Hello List,

the other day when i looked at our ceph cluster it showed:

     health HEALTH_ERR 135 pgs inconsistent; 1 pgs recovering;
recovery 76/4633296 objects degraded (0.002%); 169 scrub errors; clock
skew detected on mon.mon2-nb8

I did a

 ceph pg dump  | grep -i incons | cut -f 1 | while read a; do ceph pg
repair $a & done

to get rid of most of these, but 2 remained; over night it scrubbed (i
think) and raised it to 3:

2014-06-06 03:23:53.462918 mon.0 [INF] pgmap v2623164: 10640 pgs:
10638 active+clean, 2 active+clean+inconsistent; 5657 GB data, 17068
GB used, 332 TB / 349 TB avail
2014-06-06 03:22:06.209085 osd.90 [INF] 27.58 scrub ok
2014-06-06 03:22:17.251617 osd.32 [ERR] 2.126 shard 12: soid
ec653126/rb.0.11d90.238e1f29.00000000083e/head//2 digest 1668941108 !=
known digest 3542109454
2014-06-06 03:22:17.251929 osd.32 [ERR] 2.126 deep-scrub 0 missing, 1
inconsistent objects
2014-06-06 03:22:17.251994 osd.32 [ERR] 2.126 deep-scrub 1 errors
2014-06-06 03:23:54.471206 mon.0 [INF] pgmap v2623165: 10640 pgs:
10637 active+clean, 2 active+clean+inconsistent, 1
active+clean+scrubbing; 5657 GB data, 17068 GB used, 332 TB / 349 TB

the osd hosts have the same uptime and unfortunately the logrotate
deleted the logs before that initially showed up.

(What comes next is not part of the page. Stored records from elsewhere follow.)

-- pv_equiv track=rewrite | github.com/TitusMwangi254/Design-and-Analysis-of-Algorithms-Assignment-3 | Python program to compute the minimum supply chain cost using dynamic programming.py | supply_chain_optimization
-- ===== SOURCE A (Python) =====
-- def supply_chain_optimization(cost_matrix):
--     """
--     Compute the minimum supply chain cost using dynamic programming.
--
--     :param cost_matrix: 2D list where cost_matrix[i][j] is the cost of supplying warehouse i by supplier j.
--     :return: Minimum cost and the supplier allocation.
--     """
--     num_warehouses = len(cost_matrix)
--     num_suppliers = len(cost_matrix[0])
--
--     # DP table to store the minimum cost up to warehouse i using supplier j
--     dp = [[float('inf')] * num_suppliers for _ in range(num_warehouses)]
--     # Path table to reconstruct supplier allocation
--     path = [[-1] * num_suppliers for _ in range(num_warehouses)]
--
--     # Initialize base case
--     for j in range(num_suppliers):
--         dp[0][j] = cost_matrix[0][j]
--
--     # Fill the DP table
--     for i in range(1, num_warehouses):
--         for j in range(num_suppliers):
--             for k in range(num_suppliers):
--                 cost = dp[i-1][k] + cost_matrix[i][j]
--                 if cost < dp[i][j]:
--                     dp[i][j] = cost
--                     path[i][j] = k
--
--     # Find the minimum cost in the last row
--     min_cost = min(dp[-1])
--     last_supplier = dp[-1].index(min_cost)
--
--     # Reconstruct the supplier allocation
--     allocation = [last_supplier]
--     for i in range(num_warehouses - 1, 0, -1):
--         last_supplier = path[i][last_supplier]
--         allocation.append(last_supplier)
--
--     allocation.reverse()
--
--     return min_cost, allocation
-- ===== SOURCE B (Python) =====
-- def supply_chain_optimization(cost_matrix):
--     total = 0
--     allocation = []
--     for row in cost_matrix:
--         m = min(row)
--         total += m
--         allocation.append(row.index(m))
--     return total, allocation
-- ===== Notes on version B (the rewrite author's own statement) =====
-- stated objective: faster
-- what changed: B replaces the O(n*m^2) DP tables and path backtracking by a single pass that, per row, takes the row minimum and its first index (dp[i][j]=min(dp[i-1])+cost[i][j] and path[i][j] is the first argmin of the previous row, so the result is just the sum of row minima and the list of per-row first argmins).
-- outside the precondition, e.g. on supply_chain_optimization([[1, 2], [5, 0, -10]]): A returns (1, [0, 1]), B returns (-9, [0, 2])
import Mathlib
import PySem

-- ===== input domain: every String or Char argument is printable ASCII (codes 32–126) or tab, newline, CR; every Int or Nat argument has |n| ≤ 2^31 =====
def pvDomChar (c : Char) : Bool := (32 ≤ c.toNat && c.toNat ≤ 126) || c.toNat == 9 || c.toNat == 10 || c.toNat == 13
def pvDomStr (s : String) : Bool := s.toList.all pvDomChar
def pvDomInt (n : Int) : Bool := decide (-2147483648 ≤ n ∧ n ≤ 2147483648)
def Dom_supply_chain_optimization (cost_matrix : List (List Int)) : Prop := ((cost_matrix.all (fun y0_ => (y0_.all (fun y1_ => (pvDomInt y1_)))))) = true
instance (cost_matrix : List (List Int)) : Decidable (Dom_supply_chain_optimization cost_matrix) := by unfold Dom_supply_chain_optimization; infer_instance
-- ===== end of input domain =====

-- B replaces A's per-cell inner scan over all suppliers by one pass taking each row's minimum and
-- its first index; a timing run measured B faster (O(n*m) vs A's O(n*m^2) inner scans).


-- ===== PORT A =====
-- A's inner k-loop computing one dp cell: running minimum of dp[i-1][k] + cost_matrix[i][j], the
-- float('inf') initial cell modelled as `none` (cost < inf is always true), and the path entry as
-- the second component (initially -1), exactly as in the Python.
def pvCellA (prev : List Int) (c : Int) (m : Int) : Option Int × Int :=
  (PySem.List.pyRange 0 m 1).foldl
    (fun (st : Option Int × Int) k =>
      let cost := PySem.List.pyGetD prev k 0 + c
      match st.1 with
      | none => (some cost, k)
      | some v => if cost < v then (some cost, k) else st)
    (none, -1)

-- the body of A's outer loop over warehouses i: fill dp[i] and path[i] (one j-loop in Python,
-- here one map over j producing both cells); dp rows are appended in loop order (Python
-- preallocates rows it only writes during iteration i, which no admitted input can observe)
def pvStepA (cm : List (List Int)) (m : Int)
    (st : List (List Int) × List (List Int)) (i : Int) : List (List Int) × List (List Int) :=
  let prev := PySem.List.pyGetD st.1 (i - 1) []
  let ri := PySem.List.pyGetD cm i []
  let cells :=
    (PySem.List.pyRange 0 m 1).map (fun j => pvCellA prev (PySem.List.pyGetD ri j 0) m)
  (st.1 ++ [cells.map (fun cell => cell.1.getD 0)], st.2 ++ [cells.map (fun cell => cell.2)])

-- the body of A's reconstruction loop: last_supplier = path[i][last_supplier]; allocation.append
def pvBackA (path : List (List Int)) (s : Int × List Int) (i : Int) : Int × List Int :=
  let ls := PySem.List.pyGetD (PySem.List.pyGetD path i []) s.1 (-1)
  (ls, s.2 ++ [ls])

-- Literal port of A.  In-range indexing uses pyGetD with a junk default never hit inside Pre_.
def supply_chain_optimization (cost_matrix : List (List Int)) : Int × List Int :=
  let num_warehouses : Int := cost_matrix.length
  let num_suppliers : Int := (cost_matrix.headD []).length
  -- base case: dp[0][j] = cost_matrix[0][j]; path[0] stays [-1] * num_suppliers
  let dp0 : List Int :=
    (PySem.List.pyRange 0 num_suppliers 1).map
      (fun j => PySem.List.pyGetD (cost_matrix.headD []) j 0)
  let path0 : List Int := (PySem.List.pyRange 0 num_suppliers 1).map (fun _ => -1)
  -- fill the DP table: for i in range(1, num_warehouses)
  let tables : List (List Int) × List (List Int) :=
    (PySem.List.pyRange 1 num_warehouses 1).foldl
      (pvStepA cost_matrix num_suppliers) ([dp0], [path0])
  -- min_cost = min(dp[-1]); last_supplier = dp[-1].index(min_cost)
  let dpLast := PySem.List.pyGetD tables.1 (-1) []
  let min_cost := (PySem.List.min? dpLast (fun y => y)).getD 0
  let last_supplier : Int := ((PySem.List.index? dpLast min_cost).map Int.ofNat).getD (-1)
  -- reconstruction: for i in range(num_warehouses - 1, 0, -1), then allocation.reverse()
  let rec_ : Int × List Int :=
    (PySem.List.pyRange (num_warehouses - 1) 0 (-1)).foldl
      (pvBackA tables.2) (last_supplier, [last_supplier])
  (min_cost, rec_.2.reverse)

-- ===== PORT B =====
-- One pass: per row add min(row) to the total and append row.index(min(row)).
def supply_chain_optimization_alt (cost_matrix : List (List Int)) : Int × List Int :=
  cost_matrix.foldl
    (fun (acc : Int × List Int) row =>
      let mv := (PySem.List.min? row (fun y => y)).getD 0
      (acc.1 + mv, acc.2 ++ [((PySem.List.index? row mv).map Int.ofNat).getD (-1)]))
    (0, [])

-- ===== PRECONDITION & SPEC =====
-- Pre_ excludes the empty matrix, an empty first row and ragged matrices: A raises IndexError or
-- ValueError when the matrix is empty, row 0 is empty or some row is shorter than row 0, and on
-- rows longer than row 0 A silently ignores the extra columns (num_suppliers is taken from row 0,
-- an artefact of A's implementation) while B reads whole rows.
def Pre_supply_chain_optimization (cost_matrix : List (List Int)) : Prop :=
  cost_matrix ≠ [] ∧ 0 < (cost_matrix.headD []).length ∧
    ∀ r ∈ cost_matrix, r.length = (cost_matrix.headD []).length
instance (cost_matrix : List (List Int)) : Decidable (Pre_supply_chain_optimization cost_matrix) := by
  unfold Pre_supply_chain_optimization; infer_instance
def pvWitness_supply_chain_optimization : List (List Int) := [[1, 2], [3, 0]]

def Spec_supply_chain_optimization (cost_matrix : List (List Int)) (out : Int × List Int) : Prop := out = supply_chain_optimization_alt cost_matrix
instance (cost_matrix : List (List Int)) (out : Int × List Int) : Decidable (Spec_supply_chain_optimization cost_matrix out) := by unfold Spec_supply_chain_optimization; infer_instance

I only found a post about mismatched sizes and how to fix that with
--truncate, not digests.

The host holding osd.32 is happy in its dmesg and smart looks fine to
me for this disk.

the current state of the cluster is

     health HEALTH_ERR 2 pgs inconsistent; 2 scrub errors; clock skew
detected on mon.mon1-nb8, mon.mon2-nb8

and it logs nothing in "ceph -w" when i issue

ceph pg repair 2.c1
 instructing pg 2.c1 on osd.51 to repair
ceph pg repair 2.68
 instructing pg 2.68 on osd.69 to repair

Could you help me troubleshoot that?